The bank’s authorised share capital currently stands at €500 million of which €420 million is issued.

However, with the bank committed to issue €150 million worth of shares over the coming year, the issued share capital will overshoot the existing limit.

Directors are thus asking for an increase in the authorised share capital to be able to move ahead with the planned share issue for this year and any other they may consider in the future.

The resolution is one of four proposed by the board of directors that will be discussed at an extraordinary general meeting for shareholders on July 27.

In an explanatory note, the bank said directors were proposing “the creation of sufficient space in the authorised share capital of the company that would enable them to react to demands on capital increases as may be necessary”.

The background to this proposal lies in the ever-increasing demands by regulators on credit institutions to increase the capital structure to serve as a buffer in bad times.
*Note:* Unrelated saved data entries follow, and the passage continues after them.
-- pv_equiv track=rewrite | github.com/project-you-apps/SAGE | arc-agi-3/experiments/arc_perception.py | color_effectiveness_summary
-- ===== SOURCE A (Python) =====
-- COLOR_NAMES = {
--     0: "black", 1: "blue", 2: "red", 3: "green", 4: "yellow",
--     5: "gray", 6: "magenta", 7: "orange", 8: "cyan", 9: "brown",
--     10: "pink", 11: "maroon", 12: "olive", 13: "navy", 14: "teal",
--     15: "white",
-- }
--
-- def color_name(c):
--     """Human-readable color name."""
--     return COLOR_NAMES.get(int(c), f"color{c}")
--
-- def color_effectiveness_summary(color_tries, color_changes):
--     """Format color effectiveness learning for LLM.
--
--     Args:
--         color_tries: dict {color: num_tries}
--         color_changes: dict {color: num_changes}
--
--     Returns:
--         Text summary of which colors cause grid changes.
--     """
--     if not color_tries:
--         return "No color effectiveness data yet."
--
--     lines = []
--     effective = []  # >30% rate
--     neutral = []    # 1-30% rate
--     ineffective = []  # 0% rate
--
--     for color in sorted(color_tries.keys()):
--         tries = color_tries[color]
--         changes = color_changes.get(color, 0)
--         rate = changes / max(tries, 1)
--
--         entry = f"{color_name(color)}({changes}/{tries}={rate:.0%})"
--         if rate > 0.3:
--             effective.append(entry)
--         elif rate > 0:
--             neutral.append(entry)
--         else:
--             ineffective.append(entry)
--
--     if effective:
--         lines.append(f"Effective colors (click causes change): {', '.join(effective)}")
--     if neutral:
--         lines.append(f"Sometimes effective: {', '.join(neutral)}")
--     if ineffective:
--         lines.append(f"Ineffective (no change): {', '.join(ineffective)}")
--
--     return "\n".join(lines) if lines else "All colors untested."
-- ===== SOURCE B (Python) =====
-- _NAMES = ["black", "blue", "red", "green", "yellow", "gray", "magenta", "orange",
--           "cyan", "brown", "pink", "maroon", "olive", "navy", "teal", "white"]
--
-- def color_name(c):
--     c = int(c)
--     return _NAMES[c] if 0 <= c < len(_NAMES) else f"color{c}"
--
-- def color_effectiveness_summary(color_tries, color_changes):
--     if not color_tries:
--         return "No color effectiveness data yet."
--     rows = []
--     for color in sorted(color_tries):
--         tries = color_tries[color]
--         changes = color_changes.get(color, 0)
--         rate = changes / max(tries, 1)
--         rows.append((rate, f"{color_name(color)}({changes}/{tries}={rate:.0%})"))
--     sections = [
--         ("Effective colors (click causes change): ", lambda r: r > 0.3),
--         ("Sometimes effective: ", lambda r: 0 < r <= 0.3),
--         ("Ineffective (no change): ", lambda r: not r > 0),
--     ]
--     lines = [label + ", ".join(e for r, e in rows if pred(r))
--              for label, pred in sections
--              if any(pred(r) for r, _ in rows)]
--     return "\n".join(lines)
-- ===== Notes on version B (the rewrite author's own statement) =====
-- stated objective: alternative
-- what changed: A classifies colors into three mutating accumulator lists inside one loop, looks names up in a dict, and assembles lines with an if-chain plus an unreachable 'All colors untested.' fallback; B builds one (rate, entry) row table over the sorted colors with a list-indexed color_name, then derives each labeled line from a (label, predicate) section table via filtering passes, dropping the dead fallback.
import Mathlib
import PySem

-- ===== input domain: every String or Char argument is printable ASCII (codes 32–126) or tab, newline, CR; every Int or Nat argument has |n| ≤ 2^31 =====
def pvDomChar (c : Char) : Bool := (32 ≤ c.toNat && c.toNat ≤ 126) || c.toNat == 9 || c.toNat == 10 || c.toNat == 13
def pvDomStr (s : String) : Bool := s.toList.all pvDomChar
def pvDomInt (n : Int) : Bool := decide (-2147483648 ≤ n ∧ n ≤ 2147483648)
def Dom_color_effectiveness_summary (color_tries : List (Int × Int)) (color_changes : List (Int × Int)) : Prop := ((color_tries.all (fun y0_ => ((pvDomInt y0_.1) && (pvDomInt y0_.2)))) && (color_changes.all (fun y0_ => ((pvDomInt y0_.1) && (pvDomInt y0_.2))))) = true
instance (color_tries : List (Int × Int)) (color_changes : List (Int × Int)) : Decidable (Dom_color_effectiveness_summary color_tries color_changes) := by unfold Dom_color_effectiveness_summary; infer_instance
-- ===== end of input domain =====

-- B rebuilds the same text table-driven — one (rate, entry) row table over the sorted colors,
-- then per-section filters from a (label, predicate) table — instead of A's three mutating
-- accumulators and if-chain; same cost, different decomposition (objective: alternative).
--
-- FLOAT SEMANTICS: Python computes rate = changes / max(tries, 1) as an IEEE-754 double,
-- compares it with the double literal 0.3, and formats f"{rate:.0%}" (multiply by 100 as a
-- double, render with 0 decimals, round-half-even).  Doubles of int quotients are dyadic
-- rationals, so this is EXACT on |int| ≤ 2^31 inputs (no overflow/subnormals).  Each port
-- models it with its own machinery: A with (mantissa, exponent) integer pairs mirroring the
-- bit-level rounding, B with correctly rounded rational numbers (round-to-nearest-even at
-- 53 significant bits); division and formatting of a negative double are sign-symmetric,
-- which both ports use to work on |changes|.

-- ===== PORT A =====

-- number of bits of n (Python int.bit_length)
def pvBitLen (n : Nat) : Nat := if n = 0 then 0 else Nat.log2 n + 1

-- round q + r/d (0 ≤ r < d) to the nearest integer, ties to even
def pvRHE (q r d : Nat) : Nat :=
  if d < 2 * r then q + 1 else if 2 * r < d then q else if q % 2 = 0 then q else q + 1

-- the IEEE double nearest to a/b (a ≥ 0, b > 0), as (mantissa, binary exponent): value = m·2^e
def pvDivDouble (a b : Nat) : Nat × Int :=
  if a = 0 then (0, 0) else
  let f0 : Int := (pvBitLen a : Int) - (pvBitLen b : Int)
  let f : Int :=
    if 0 ≤ f0 then (if a < b <<< f0.toNat then f0 - 1 else f0)
    else (if a <<< (-f0).toNat < b then f0 - 1 else f0)
  let s : Int := 52 - f
  let N : Nat := if 0 ≤ s then a <<< s.toNat else a
  let D : Nat := if 0 ≤ s then b else b <<< (-s).toNat
  (pvRHE (N / D) (N % D) D, f - 52)

-- the IEEE double nearest to 100·(m·2^e)
def pvMul100 (m : Nat) (e : Int) : Nat × Int :=
  let M := 100 * m
  let l := pvBitLen M
  if l ≤ 53 then (M, e) else
  let drop := l - 53
  (pvRHE (M >>> drop) (M % 2 ^ drop) (2 ^ drop), e + drop)

-- round the exact value m·2^e to the nearest integer, ties to even ('%.0f' of a double)
def pvFmt0 (m : Nat) (e : Int) : Nat :=
  if 0 ≤ e then m <<< e.toNat
  else pvRHE (m >>> (-e).toNat) (m % 2 ^ (-e).toNat) (2 ^ (-e).toNat)

-- double comparison (sign, m·2^e) > 0.3, where double 0.3 = 5404319552844595·2^-54
def pvGt03 (sign : Bool) (m : Nat) (e : Int) : Bool :=
  if sign then false
  else if -54 ≤ e then decide (5404319552844595 < m <<< (e + 54).toNat)
  else decide (5404319552844595 <<< (-54 - e).toNat < m)

-- rate = changes / max(tries, 1) as a double: (rate > 0.3, rate > 0, f"{rate:.0%}")
def pvRateInfo (changes tries : Int) : Bool × Bool × String :=
  let t : Nat := (max tries 1).toNat
  let sign : Bool := changes < 0
  let me := pvDivDouble changes.natAbs t
  let pe := pvMul100 me.1 me.2
  (pvGt03 sign me.1 me.2, !sign && decide (0 < me.1),
   (if sign then "-" else "") ++ PySem.Int.toStr (pvFmt0 pe.1 pe.2) ++ "%")

-- COLOR_NAMES / color_name of A's module (a dict with .get)
def pvColorNames : PySem.Dict Int String := PySem.Dict.ofList
  [(0, "black"), (1, "blue"), (2, "red"), (3, "green"), (4, "yellow"),
   (5, "gray"), (6, "magenta"), (7, "orange"), (8, "cyan"), (9, "brown"),
   (10, "pink"), (11, "maroon"), (12, "olive"), (13, "navy"), (14, "teal"),
   (15, "white")]

def pvColorName (c : Int) : String := (pvColorNames.get? c).getD ("color" ++ PySem.Int.toStr c)

def color_effectiveness_summary (color_tries : List (Int × Int)) (color_changes : List (Int × Int)) : String :=
  let ct := PySem.Dict.ofList color_tries
  let cc := PySem.Dict.ofList color_changes
  if ct.items.isEmpty then "No color effectiveness data yet." else
  let acc :=
    (PySem.List.sorted ct.keys (fun x => x) false).foldl
      (fun (acc : List String × List String × List String) color =>
        let tries := ct.getD color 0
        let changes := cc.getD color 0
        let r := pvRateInfo changes tries
        let entry := pvColorName color ++ "(" ++ PySem.Int.toStr changes ++ "/" ++
                     PySem.Int.toStr tries ++ "=" ++ r.2.2 ++ ")"
        if r.1 then (acc.1 ++ [entry], acc.2.1, acc.2.2)
        else if r.2.1 then (acc.1, acc.2.1 ++ [entry], acc.2.2)
        else (acc.1, acc.2.1, acc.2.2 ++ [entry]))
      ([], [], [])
  let lines : List String := []
  let lines := if acc.1.isEmpty then lines else
    lines ++ ["Effective colors (click causes change): " ++ PySem.Str.join ", " acc.1]
  let lines := if acc.2.1.isEmpty then lines else
    lines ++ ["Sometimes effective: " ++ PySem.Str.join ", " acc.2.1]
  let lines := if acc.2.2.isEmpty then lines else
    lines ++ ["Ineffective (no change): " ++ PySem.Str.join ", " acc.2.2]
  if lines.isEmpty then "All colors untested." else PySem.Str.join "\n" lines

-- ===== PORT B =====

-- B's float model: correctly rounded rationals.
-- round a rational to the nearest integer, ties to even (IEEE round-half-even)
def rheQ (x : ℚ) : ℤ :=
  let f := ⌊x⌋
  if (1:ℚ)/2 < x - f then f + 1 else if x - f < 1/2 then f else if f % 2 = 0 then f else f + 1

-- round a nonnegative rational to 53 significant bits: the value of the nearest IEEE double
def dblRoundQ (x : ℚ) : ℚ :=
  if x = 0 then 0 else
  let k : ℤ := Int.log 2 x
  (rheQ (x * 2 ^ (52 - k)) : ℚ) * 2 ^ (k - 52)

-- the value of the double literal 0.3
def pvC03 : ℚ := 5404319552844595 / 2 ^ 54

-- signed rate changes/max(tries,1) as a double value, and its f"{rate:.0%}" rendering
def pvRateQ (changes tries : Int) : ℚ × String :=
  let mag := dblRoundQ ((changes.natAbs : ℚ) / ((max tries 1).toNat : ℚ))
  ((if changes < 0 then -mag else mag),
   (if changes < 0 then "-" else "") ++ PySem.Int.toStr (rheQ (dblRoundQ (100 * mag))) ++ "%")

-- _NAMES / color_name of Source B (a list indexed by the color when in range)
def pvNamesB : List String :=
  ["black", "blue", "red", "green", "yellow", "gray", "magenta", "orange",
   "cyan", "brown", "pink", "maroon", "olive", "navy", "teal", "white"]

-- Source B guards 0 <= c < len(_NAMES) before indexing, so plain getD is exact here
def pvColorNameB (c : Int) : String :=
  if 0 ≤ c ∧ c < (pvNamesB.length : Int) then pvNamesB.getD c.toNat ""
  else "color" ++ PySem.Int.toStr c

-- one row of B's table: (rate as a rational double value, formatted entry)
def pvRowB (ct cc : PySem.Dict Int Int) (color : Int) : ℚ × String :=
  let tries := ct.getD color 0
  let changes := cc.getD color 0
  let r := pvRateQ changes tries
  (r.1, pvColorNameB color ++ "(" ++ PySem.Int.toStr changes ++ "/" ++
        PySem.Int.toStr tries ++ "=" ++ r.2 ++ ")")

-- Source B's section table: label and rate predicate (r > 0.3 / 0 < r <= 0.3 / not r > 0)
def pvSectionsB : List (String × (ℚ × String → Bool)) :=
  [("Effective colors (click causes change): ", fun r => decide (pvC03 < r.1)),
   ("Sometimes effective: ", fun r => decide (0 < r.1) && decide (r.1 ≤ pvC03)),
   ("Ineffective (no change): ", fun r => !decide (0 < r.1))]

def color_effectiveness_summary_alt (color_tries : List (Int × Int)) (color_changes : List (Int × Int)) : String :=
  let ct := PySem.Dict.ofList color_tries
  let cc := PySem.Dict.ofList color_changes
  if ct.items.isEmpty then "No color effectiveness data yet." else
  let rows := (PySem.List.sorted ct.keys (fun x => x) false).map (pvRowB ct cc)
  let lines := pvSectionsB.filterMap (fun sec =>
    if (rows.filter sec.2).isEmpty then none
    else some (sec.1 ++ PySem.Str.join ", " ((rows.filter sec.2).map (·.2))))
  PySem.Str.join "\n" lines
“The increase in the authorised share capital will not necessarily be issued but will be available, subject to the authorisation that needs to be given every five years by shareholders to the directors to issue such shares,” the explanatory note read.

Banks have had to comply with stricter rules since the 2008 financial crisis that saw large credit institutions buckle under the weight of bad debts.

Bank of Valletta’s directors are also proposing a new memorandum and articles of association as well as increasing the maximum limit of the issued share capital which any one shareholder may hold in the company.

The proposal suggests increasing the current individual shareholding limit of 3% the issued share capital to 5%.